◆ WHAT IS REQUIRED
Two lines mark the range in the entries below: the one holding "hg2 : pvGet2" and the one holding "have key : ∀ m, m ≤ n - len + 1 →". Set down those two and all lines between them, exactly.

◆ PROVIDED RECORDS
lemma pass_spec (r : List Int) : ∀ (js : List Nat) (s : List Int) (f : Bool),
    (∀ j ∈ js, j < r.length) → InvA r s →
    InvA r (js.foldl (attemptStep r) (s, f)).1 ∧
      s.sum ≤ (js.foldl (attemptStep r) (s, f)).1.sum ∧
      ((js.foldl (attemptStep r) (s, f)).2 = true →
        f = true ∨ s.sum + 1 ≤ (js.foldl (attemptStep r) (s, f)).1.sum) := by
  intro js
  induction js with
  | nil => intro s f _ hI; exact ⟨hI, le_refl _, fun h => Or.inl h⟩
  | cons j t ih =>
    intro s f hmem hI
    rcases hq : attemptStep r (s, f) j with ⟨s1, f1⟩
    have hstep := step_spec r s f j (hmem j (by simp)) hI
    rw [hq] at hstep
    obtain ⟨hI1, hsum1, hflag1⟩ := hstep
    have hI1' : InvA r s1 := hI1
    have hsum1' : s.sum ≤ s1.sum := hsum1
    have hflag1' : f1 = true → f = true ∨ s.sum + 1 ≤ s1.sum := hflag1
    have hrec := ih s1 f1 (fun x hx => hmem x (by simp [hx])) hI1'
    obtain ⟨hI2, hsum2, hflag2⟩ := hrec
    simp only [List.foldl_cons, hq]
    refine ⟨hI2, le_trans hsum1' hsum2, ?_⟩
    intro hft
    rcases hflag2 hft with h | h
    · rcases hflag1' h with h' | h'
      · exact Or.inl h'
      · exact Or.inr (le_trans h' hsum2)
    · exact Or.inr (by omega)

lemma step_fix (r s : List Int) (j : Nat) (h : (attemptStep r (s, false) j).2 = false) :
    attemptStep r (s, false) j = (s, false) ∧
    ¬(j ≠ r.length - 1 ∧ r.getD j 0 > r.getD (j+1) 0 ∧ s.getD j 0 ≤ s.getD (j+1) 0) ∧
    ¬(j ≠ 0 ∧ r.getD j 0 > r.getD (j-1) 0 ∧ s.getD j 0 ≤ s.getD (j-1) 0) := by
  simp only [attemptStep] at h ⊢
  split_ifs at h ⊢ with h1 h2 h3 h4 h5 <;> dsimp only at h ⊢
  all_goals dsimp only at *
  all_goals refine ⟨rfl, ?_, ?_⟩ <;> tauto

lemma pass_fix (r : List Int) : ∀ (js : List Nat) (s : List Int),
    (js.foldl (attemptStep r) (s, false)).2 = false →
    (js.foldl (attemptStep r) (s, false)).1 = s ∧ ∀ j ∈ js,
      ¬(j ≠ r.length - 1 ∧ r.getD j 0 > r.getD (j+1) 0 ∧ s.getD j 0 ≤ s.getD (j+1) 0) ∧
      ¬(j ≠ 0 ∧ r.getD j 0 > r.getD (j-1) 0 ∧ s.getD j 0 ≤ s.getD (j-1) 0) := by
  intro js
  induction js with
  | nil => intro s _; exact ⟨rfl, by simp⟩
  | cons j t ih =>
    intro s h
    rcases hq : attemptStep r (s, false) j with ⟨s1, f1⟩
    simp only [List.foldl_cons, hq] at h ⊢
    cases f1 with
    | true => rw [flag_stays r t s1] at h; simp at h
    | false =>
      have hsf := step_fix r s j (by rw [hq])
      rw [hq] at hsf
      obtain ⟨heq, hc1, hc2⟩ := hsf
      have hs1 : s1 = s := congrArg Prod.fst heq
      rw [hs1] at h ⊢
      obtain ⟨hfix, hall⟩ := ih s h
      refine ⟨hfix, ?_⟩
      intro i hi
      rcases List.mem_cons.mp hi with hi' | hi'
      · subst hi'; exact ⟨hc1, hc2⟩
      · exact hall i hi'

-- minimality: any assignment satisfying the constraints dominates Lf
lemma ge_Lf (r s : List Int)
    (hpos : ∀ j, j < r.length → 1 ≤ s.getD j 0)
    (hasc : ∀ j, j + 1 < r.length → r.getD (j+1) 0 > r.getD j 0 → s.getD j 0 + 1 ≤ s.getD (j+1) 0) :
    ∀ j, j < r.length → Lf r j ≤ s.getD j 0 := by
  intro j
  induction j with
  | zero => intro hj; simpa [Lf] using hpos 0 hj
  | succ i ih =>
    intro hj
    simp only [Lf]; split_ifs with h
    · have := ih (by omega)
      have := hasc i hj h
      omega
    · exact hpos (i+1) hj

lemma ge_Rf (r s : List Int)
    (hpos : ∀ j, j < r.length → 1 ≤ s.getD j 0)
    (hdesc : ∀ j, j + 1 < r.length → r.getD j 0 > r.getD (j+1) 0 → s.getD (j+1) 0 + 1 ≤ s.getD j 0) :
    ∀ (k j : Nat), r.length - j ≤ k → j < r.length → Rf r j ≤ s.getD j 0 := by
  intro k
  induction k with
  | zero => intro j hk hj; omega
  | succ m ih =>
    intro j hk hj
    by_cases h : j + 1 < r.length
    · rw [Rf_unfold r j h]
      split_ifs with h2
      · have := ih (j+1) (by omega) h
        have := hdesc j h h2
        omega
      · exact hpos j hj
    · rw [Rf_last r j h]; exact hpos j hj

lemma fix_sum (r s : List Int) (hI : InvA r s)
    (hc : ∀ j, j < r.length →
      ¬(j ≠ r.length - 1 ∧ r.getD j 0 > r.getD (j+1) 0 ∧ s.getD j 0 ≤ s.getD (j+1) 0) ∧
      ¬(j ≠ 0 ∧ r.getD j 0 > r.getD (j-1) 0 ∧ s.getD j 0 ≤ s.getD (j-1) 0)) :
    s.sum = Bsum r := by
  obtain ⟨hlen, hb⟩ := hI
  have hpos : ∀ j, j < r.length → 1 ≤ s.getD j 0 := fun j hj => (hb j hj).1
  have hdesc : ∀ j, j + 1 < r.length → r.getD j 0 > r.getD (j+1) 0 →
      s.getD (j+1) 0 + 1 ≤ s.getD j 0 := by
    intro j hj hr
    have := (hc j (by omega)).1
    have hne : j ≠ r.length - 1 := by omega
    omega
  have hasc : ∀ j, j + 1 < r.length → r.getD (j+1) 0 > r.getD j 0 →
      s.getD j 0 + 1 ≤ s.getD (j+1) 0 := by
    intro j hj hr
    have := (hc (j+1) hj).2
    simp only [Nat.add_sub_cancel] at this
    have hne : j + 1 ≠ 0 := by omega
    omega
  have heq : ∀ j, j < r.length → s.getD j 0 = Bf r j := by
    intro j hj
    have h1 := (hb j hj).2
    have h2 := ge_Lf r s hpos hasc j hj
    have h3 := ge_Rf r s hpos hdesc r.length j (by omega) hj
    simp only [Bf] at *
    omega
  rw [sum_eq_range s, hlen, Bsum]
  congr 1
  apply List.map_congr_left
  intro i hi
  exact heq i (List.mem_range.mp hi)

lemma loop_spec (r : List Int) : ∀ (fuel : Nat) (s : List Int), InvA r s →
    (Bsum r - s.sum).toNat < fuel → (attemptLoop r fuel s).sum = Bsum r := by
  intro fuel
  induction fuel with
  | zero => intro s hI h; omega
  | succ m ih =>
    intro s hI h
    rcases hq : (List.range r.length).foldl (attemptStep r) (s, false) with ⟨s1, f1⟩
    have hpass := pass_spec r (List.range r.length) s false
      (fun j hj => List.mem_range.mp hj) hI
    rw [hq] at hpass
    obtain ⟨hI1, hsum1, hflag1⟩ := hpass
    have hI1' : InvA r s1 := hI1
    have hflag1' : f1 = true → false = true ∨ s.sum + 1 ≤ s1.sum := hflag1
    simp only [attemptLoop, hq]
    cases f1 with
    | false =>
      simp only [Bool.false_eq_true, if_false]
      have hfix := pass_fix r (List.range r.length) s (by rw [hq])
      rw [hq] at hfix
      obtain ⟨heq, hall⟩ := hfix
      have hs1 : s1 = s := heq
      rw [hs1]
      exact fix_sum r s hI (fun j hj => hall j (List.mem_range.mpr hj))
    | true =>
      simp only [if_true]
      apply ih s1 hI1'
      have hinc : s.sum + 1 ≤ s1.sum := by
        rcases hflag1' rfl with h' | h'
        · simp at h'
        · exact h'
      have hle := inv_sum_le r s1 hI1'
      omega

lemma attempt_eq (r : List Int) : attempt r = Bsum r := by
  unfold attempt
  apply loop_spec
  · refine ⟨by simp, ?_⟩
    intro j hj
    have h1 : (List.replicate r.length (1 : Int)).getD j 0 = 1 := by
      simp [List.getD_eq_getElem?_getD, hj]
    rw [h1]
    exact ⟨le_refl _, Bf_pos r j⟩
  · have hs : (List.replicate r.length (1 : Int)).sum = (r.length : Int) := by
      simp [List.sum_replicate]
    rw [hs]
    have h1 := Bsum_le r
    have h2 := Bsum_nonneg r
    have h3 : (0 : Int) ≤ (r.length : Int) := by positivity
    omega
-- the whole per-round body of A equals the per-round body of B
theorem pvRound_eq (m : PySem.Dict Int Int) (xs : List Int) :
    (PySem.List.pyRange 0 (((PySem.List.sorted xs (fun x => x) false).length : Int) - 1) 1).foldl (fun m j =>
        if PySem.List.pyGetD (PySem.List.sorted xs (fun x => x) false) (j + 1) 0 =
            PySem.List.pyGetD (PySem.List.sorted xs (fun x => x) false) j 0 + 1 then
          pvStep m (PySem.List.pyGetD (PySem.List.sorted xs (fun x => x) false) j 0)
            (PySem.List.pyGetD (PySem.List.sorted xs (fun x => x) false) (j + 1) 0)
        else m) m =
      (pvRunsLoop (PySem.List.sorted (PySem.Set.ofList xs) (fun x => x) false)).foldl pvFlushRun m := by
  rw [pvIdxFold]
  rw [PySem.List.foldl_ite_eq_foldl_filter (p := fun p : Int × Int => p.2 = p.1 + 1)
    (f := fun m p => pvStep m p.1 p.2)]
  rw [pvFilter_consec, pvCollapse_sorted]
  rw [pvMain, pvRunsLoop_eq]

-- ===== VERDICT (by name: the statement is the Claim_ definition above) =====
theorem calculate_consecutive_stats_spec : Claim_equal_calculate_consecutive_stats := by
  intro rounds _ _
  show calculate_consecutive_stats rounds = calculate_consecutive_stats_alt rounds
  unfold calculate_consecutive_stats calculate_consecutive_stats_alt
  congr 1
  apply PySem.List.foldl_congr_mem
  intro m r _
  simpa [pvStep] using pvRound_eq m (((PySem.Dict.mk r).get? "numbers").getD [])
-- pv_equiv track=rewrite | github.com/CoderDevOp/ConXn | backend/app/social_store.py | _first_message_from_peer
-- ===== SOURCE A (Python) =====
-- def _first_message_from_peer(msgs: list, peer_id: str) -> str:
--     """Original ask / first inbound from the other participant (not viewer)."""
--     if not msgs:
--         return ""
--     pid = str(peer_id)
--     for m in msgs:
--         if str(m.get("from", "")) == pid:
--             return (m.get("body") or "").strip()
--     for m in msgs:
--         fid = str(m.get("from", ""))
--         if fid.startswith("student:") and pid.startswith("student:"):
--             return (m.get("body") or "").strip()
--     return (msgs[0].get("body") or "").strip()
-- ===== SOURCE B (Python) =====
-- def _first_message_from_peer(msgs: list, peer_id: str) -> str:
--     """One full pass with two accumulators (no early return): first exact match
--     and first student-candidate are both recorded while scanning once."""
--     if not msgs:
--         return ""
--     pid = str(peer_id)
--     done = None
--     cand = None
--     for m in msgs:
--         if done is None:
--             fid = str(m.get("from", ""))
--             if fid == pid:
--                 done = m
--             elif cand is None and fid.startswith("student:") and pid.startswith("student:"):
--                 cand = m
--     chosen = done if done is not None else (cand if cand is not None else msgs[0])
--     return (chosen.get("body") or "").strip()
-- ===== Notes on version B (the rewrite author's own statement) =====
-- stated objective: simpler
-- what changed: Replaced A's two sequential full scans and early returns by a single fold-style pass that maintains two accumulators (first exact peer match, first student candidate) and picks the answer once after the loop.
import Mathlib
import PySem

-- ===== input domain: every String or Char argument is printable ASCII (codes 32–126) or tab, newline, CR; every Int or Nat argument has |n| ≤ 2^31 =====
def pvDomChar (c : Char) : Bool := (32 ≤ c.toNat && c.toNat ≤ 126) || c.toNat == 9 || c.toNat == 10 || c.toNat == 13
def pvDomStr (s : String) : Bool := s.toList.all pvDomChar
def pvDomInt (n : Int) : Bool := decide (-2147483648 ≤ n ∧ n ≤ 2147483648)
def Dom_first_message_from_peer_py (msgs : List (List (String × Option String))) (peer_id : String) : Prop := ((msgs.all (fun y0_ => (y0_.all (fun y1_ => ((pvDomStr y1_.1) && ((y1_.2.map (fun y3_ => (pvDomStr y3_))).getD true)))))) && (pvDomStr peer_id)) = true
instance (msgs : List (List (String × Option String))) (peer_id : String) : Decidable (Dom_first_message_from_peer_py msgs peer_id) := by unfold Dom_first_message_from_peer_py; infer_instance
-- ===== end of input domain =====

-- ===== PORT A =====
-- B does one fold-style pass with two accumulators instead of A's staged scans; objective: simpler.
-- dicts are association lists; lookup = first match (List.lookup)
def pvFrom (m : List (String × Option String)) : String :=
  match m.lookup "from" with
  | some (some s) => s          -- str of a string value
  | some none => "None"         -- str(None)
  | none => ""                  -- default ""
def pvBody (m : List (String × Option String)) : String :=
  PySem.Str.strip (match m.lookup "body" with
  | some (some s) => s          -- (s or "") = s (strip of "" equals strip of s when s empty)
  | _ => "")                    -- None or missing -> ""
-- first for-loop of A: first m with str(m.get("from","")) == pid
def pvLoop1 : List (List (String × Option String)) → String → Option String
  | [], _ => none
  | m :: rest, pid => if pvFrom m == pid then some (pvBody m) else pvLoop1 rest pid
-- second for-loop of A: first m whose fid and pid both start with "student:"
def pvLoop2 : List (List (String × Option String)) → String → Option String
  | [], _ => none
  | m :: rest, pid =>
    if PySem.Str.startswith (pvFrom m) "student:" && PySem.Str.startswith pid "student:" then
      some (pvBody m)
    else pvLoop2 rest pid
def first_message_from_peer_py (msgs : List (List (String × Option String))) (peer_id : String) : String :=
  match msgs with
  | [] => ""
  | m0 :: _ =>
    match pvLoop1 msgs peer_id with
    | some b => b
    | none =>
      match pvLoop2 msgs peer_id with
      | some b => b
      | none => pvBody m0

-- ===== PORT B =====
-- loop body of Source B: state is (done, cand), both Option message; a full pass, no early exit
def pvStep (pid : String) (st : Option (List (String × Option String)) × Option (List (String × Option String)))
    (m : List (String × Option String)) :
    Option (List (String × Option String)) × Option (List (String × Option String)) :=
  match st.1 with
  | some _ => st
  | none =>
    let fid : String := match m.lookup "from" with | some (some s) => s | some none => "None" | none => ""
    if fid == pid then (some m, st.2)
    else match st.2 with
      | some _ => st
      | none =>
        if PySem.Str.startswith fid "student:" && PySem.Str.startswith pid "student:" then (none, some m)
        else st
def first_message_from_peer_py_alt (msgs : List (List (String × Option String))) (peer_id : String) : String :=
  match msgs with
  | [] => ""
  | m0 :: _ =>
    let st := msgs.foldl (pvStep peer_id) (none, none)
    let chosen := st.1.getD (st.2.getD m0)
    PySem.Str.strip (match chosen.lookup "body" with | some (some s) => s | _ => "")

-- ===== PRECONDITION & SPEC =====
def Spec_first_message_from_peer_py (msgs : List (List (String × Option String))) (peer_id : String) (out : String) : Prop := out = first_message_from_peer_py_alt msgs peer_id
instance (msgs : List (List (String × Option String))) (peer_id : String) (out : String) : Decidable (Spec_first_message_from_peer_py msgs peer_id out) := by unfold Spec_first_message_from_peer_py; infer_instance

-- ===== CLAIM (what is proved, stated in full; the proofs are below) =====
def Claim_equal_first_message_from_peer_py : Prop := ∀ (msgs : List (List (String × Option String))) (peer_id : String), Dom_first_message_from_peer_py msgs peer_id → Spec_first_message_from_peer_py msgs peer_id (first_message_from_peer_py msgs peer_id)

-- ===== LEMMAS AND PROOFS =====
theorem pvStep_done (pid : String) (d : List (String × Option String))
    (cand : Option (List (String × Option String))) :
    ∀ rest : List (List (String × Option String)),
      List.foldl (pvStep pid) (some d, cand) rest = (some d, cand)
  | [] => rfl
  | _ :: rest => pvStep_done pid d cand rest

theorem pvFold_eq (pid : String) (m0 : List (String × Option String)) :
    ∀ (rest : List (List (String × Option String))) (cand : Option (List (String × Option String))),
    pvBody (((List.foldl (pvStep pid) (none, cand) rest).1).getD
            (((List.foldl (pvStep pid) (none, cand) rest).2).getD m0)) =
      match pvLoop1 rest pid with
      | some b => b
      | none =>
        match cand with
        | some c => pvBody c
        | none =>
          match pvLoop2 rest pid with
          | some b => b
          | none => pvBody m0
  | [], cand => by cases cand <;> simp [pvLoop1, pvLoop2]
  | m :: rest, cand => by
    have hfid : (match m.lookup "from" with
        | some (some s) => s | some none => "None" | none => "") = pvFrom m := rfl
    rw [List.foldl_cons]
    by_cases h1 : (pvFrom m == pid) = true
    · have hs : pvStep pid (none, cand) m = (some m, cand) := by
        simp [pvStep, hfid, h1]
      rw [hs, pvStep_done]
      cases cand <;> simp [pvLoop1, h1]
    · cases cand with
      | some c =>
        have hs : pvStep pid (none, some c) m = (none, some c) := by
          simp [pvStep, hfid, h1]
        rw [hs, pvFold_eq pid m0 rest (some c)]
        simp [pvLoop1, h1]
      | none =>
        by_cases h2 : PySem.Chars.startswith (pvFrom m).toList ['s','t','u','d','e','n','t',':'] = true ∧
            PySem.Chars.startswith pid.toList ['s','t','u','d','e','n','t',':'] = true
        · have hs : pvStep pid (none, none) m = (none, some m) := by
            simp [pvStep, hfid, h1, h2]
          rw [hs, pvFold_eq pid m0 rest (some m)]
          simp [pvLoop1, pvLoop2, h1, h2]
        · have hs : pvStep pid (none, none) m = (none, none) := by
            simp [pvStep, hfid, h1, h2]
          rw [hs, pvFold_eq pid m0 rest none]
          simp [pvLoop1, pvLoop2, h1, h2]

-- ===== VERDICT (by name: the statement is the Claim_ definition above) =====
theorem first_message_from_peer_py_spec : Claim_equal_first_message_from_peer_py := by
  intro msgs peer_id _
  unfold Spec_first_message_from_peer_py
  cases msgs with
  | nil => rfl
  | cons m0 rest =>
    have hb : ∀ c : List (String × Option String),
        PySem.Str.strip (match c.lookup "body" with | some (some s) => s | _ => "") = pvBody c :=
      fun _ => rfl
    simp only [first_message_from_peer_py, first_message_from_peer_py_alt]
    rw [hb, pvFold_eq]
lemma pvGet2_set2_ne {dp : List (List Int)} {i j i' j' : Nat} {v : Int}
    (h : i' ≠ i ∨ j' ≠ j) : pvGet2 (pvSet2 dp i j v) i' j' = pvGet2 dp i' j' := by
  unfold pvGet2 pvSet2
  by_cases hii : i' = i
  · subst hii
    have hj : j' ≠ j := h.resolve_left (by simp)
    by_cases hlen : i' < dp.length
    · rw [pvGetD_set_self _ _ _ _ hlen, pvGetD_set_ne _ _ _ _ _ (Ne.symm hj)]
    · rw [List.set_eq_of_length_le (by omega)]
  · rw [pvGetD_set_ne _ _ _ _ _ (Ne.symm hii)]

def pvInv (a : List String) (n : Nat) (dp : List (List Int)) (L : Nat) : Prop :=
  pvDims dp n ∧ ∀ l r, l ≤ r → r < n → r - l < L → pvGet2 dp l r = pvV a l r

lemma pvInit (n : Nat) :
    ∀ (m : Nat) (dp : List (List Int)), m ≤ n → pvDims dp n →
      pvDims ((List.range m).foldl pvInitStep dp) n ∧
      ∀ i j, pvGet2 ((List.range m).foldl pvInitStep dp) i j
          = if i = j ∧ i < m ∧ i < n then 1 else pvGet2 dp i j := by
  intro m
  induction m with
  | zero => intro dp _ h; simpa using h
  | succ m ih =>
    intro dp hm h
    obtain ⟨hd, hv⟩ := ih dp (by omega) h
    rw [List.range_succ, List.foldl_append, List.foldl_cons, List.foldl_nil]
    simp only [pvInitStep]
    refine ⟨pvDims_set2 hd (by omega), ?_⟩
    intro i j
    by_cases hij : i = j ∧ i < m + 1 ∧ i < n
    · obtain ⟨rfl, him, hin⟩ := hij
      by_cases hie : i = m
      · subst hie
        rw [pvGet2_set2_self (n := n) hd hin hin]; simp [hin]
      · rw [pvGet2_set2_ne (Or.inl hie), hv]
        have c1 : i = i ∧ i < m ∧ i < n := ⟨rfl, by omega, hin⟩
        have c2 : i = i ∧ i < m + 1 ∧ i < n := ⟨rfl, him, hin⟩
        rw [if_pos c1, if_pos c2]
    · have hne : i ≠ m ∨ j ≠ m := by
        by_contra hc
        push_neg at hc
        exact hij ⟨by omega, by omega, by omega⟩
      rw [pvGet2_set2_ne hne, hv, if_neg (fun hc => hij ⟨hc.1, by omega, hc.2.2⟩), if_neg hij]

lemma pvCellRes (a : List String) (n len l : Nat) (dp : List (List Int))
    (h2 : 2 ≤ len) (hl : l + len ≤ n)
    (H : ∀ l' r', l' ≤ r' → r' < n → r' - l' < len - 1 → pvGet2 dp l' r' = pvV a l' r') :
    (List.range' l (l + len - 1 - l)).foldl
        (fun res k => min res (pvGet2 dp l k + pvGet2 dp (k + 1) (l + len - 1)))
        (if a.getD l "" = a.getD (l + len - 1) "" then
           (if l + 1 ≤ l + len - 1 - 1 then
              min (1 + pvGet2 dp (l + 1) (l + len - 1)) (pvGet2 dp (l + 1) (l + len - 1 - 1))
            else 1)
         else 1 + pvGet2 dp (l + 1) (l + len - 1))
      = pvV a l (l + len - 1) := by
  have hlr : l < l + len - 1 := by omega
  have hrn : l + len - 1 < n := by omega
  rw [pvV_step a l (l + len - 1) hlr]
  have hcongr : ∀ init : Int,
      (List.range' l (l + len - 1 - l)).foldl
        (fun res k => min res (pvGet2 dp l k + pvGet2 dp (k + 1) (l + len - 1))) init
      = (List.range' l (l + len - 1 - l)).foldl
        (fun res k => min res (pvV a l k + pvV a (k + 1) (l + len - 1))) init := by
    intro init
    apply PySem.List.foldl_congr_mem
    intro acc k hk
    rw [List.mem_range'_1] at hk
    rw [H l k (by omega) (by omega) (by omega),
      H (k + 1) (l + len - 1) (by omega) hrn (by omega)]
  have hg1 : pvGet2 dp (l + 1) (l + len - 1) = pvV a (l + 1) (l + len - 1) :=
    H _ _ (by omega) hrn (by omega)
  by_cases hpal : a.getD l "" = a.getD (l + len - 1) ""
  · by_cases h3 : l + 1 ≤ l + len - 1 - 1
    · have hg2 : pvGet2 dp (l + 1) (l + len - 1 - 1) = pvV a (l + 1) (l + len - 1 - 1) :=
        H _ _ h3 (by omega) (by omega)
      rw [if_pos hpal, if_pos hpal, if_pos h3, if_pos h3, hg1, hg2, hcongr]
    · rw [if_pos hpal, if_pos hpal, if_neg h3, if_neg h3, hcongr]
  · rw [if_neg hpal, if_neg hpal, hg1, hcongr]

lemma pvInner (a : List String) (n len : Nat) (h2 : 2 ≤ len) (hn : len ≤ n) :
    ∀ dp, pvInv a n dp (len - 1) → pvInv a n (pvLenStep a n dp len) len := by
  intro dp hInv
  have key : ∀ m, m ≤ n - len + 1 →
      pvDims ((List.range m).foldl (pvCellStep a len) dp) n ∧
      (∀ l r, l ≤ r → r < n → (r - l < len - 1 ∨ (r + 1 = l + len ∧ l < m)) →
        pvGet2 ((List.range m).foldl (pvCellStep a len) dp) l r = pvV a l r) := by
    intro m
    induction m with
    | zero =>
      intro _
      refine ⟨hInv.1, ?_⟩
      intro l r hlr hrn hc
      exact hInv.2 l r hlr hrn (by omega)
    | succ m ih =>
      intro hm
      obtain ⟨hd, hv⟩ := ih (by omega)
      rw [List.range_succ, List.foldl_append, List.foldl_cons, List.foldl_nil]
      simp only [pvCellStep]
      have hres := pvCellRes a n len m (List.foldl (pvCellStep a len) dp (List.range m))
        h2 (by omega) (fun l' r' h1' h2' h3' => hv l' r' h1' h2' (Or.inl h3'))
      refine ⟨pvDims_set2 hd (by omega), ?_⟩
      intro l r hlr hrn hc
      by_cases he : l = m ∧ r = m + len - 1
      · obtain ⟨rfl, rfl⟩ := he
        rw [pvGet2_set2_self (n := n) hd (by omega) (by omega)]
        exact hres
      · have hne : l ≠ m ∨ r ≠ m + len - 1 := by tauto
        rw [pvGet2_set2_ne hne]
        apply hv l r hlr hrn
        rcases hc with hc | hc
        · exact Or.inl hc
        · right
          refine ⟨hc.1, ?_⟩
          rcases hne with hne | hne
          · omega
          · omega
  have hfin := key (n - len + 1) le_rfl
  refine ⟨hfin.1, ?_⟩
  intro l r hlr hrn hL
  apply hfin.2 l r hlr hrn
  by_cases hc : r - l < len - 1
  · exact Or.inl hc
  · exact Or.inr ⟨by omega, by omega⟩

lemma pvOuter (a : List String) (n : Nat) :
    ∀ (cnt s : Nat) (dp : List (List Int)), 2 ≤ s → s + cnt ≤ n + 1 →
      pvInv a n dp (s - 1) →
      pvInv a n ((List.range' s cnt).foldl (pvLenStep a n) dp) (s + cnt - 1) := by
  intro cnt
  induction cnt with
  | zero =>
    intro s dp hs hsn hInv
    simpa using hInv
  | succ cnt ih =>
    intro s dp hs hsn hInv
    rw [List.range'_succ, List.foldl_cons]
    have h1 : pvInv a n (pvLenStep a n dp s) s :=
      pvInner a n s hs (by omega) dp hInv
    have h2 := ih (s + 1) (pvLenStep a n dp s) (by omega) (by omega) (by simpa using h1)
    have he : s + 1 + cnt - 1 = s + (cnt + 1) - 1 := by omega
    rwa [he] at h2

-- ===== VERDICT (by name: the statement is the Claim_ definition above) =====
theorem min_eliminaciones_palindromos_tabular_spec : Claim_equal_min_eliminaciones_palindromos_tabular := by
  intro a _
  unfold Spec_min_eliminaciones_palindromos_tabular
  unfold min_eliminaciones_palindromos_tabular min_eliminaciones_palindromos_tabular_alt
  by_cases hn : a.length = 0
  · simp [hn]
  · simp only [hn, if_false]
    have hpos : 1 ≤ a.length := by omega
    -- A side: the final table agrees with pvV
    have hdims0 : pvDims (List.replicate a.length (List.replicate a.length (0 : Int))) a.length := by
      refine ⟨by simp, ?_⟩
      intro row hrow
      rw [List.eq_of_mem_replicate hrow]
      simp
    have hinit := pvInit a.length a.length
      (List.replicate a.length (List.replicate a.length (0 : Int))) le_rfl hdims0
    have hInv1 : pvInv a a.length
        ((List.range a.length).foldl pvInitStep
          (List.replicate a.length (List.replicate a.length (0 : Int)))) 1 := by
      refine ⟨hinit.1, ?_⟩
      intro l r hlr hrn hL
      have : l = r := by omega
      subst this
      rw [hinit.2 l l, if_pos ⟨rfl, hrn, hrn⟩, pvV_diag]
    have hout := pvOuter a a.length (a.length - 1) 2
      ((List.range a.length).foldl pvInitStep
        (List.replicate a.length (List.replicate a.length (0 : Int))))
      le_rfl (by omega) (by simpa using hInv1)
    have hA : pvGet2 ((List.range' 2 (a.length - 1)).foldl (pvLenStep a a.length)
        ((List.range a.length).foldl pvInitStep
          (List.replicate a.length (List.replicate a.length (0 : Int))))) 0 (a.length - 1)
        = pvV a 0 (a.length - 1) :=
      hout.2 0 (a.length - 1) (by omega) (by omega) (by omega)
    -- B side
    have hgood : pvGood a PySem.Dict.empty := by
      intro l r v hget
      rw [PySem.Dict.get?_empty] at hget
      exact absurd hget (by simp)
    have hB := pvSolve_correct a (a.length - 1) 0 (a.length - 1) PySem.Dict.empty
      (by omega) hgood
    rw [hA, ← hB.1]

◆ TASK RESULT
    · have hg2 : pvGet2 dp (l + 1) (l + len - 1 - 1) = pvV a (l + 1) (l + len - 1 - 1) :=
        H _ _ h3 (by omega) (by omega)
      rw [if_pos hpal, if_pos hpal, if_pos h3, if_pos h3, hg1, hg2, hcongr]
    · rw [if_pos hpal, if_pos hpal, if_neg h3, if_neg h3, hcongr]
  · rw [if_neg hpal, if_neg hpal, hg1, hcongr]

lemma pvInner (a : List String) (n len : Nat) (h2 : 2 ≤ len) (hn : len ≤ n) :
    ∀ dp, pvInv a n dp (len - 1) → pvInv a n (pvLenStep a n dp len) len := by
  intro dp hInv
  have key : ∀ m, m ≤ n - len + 1 →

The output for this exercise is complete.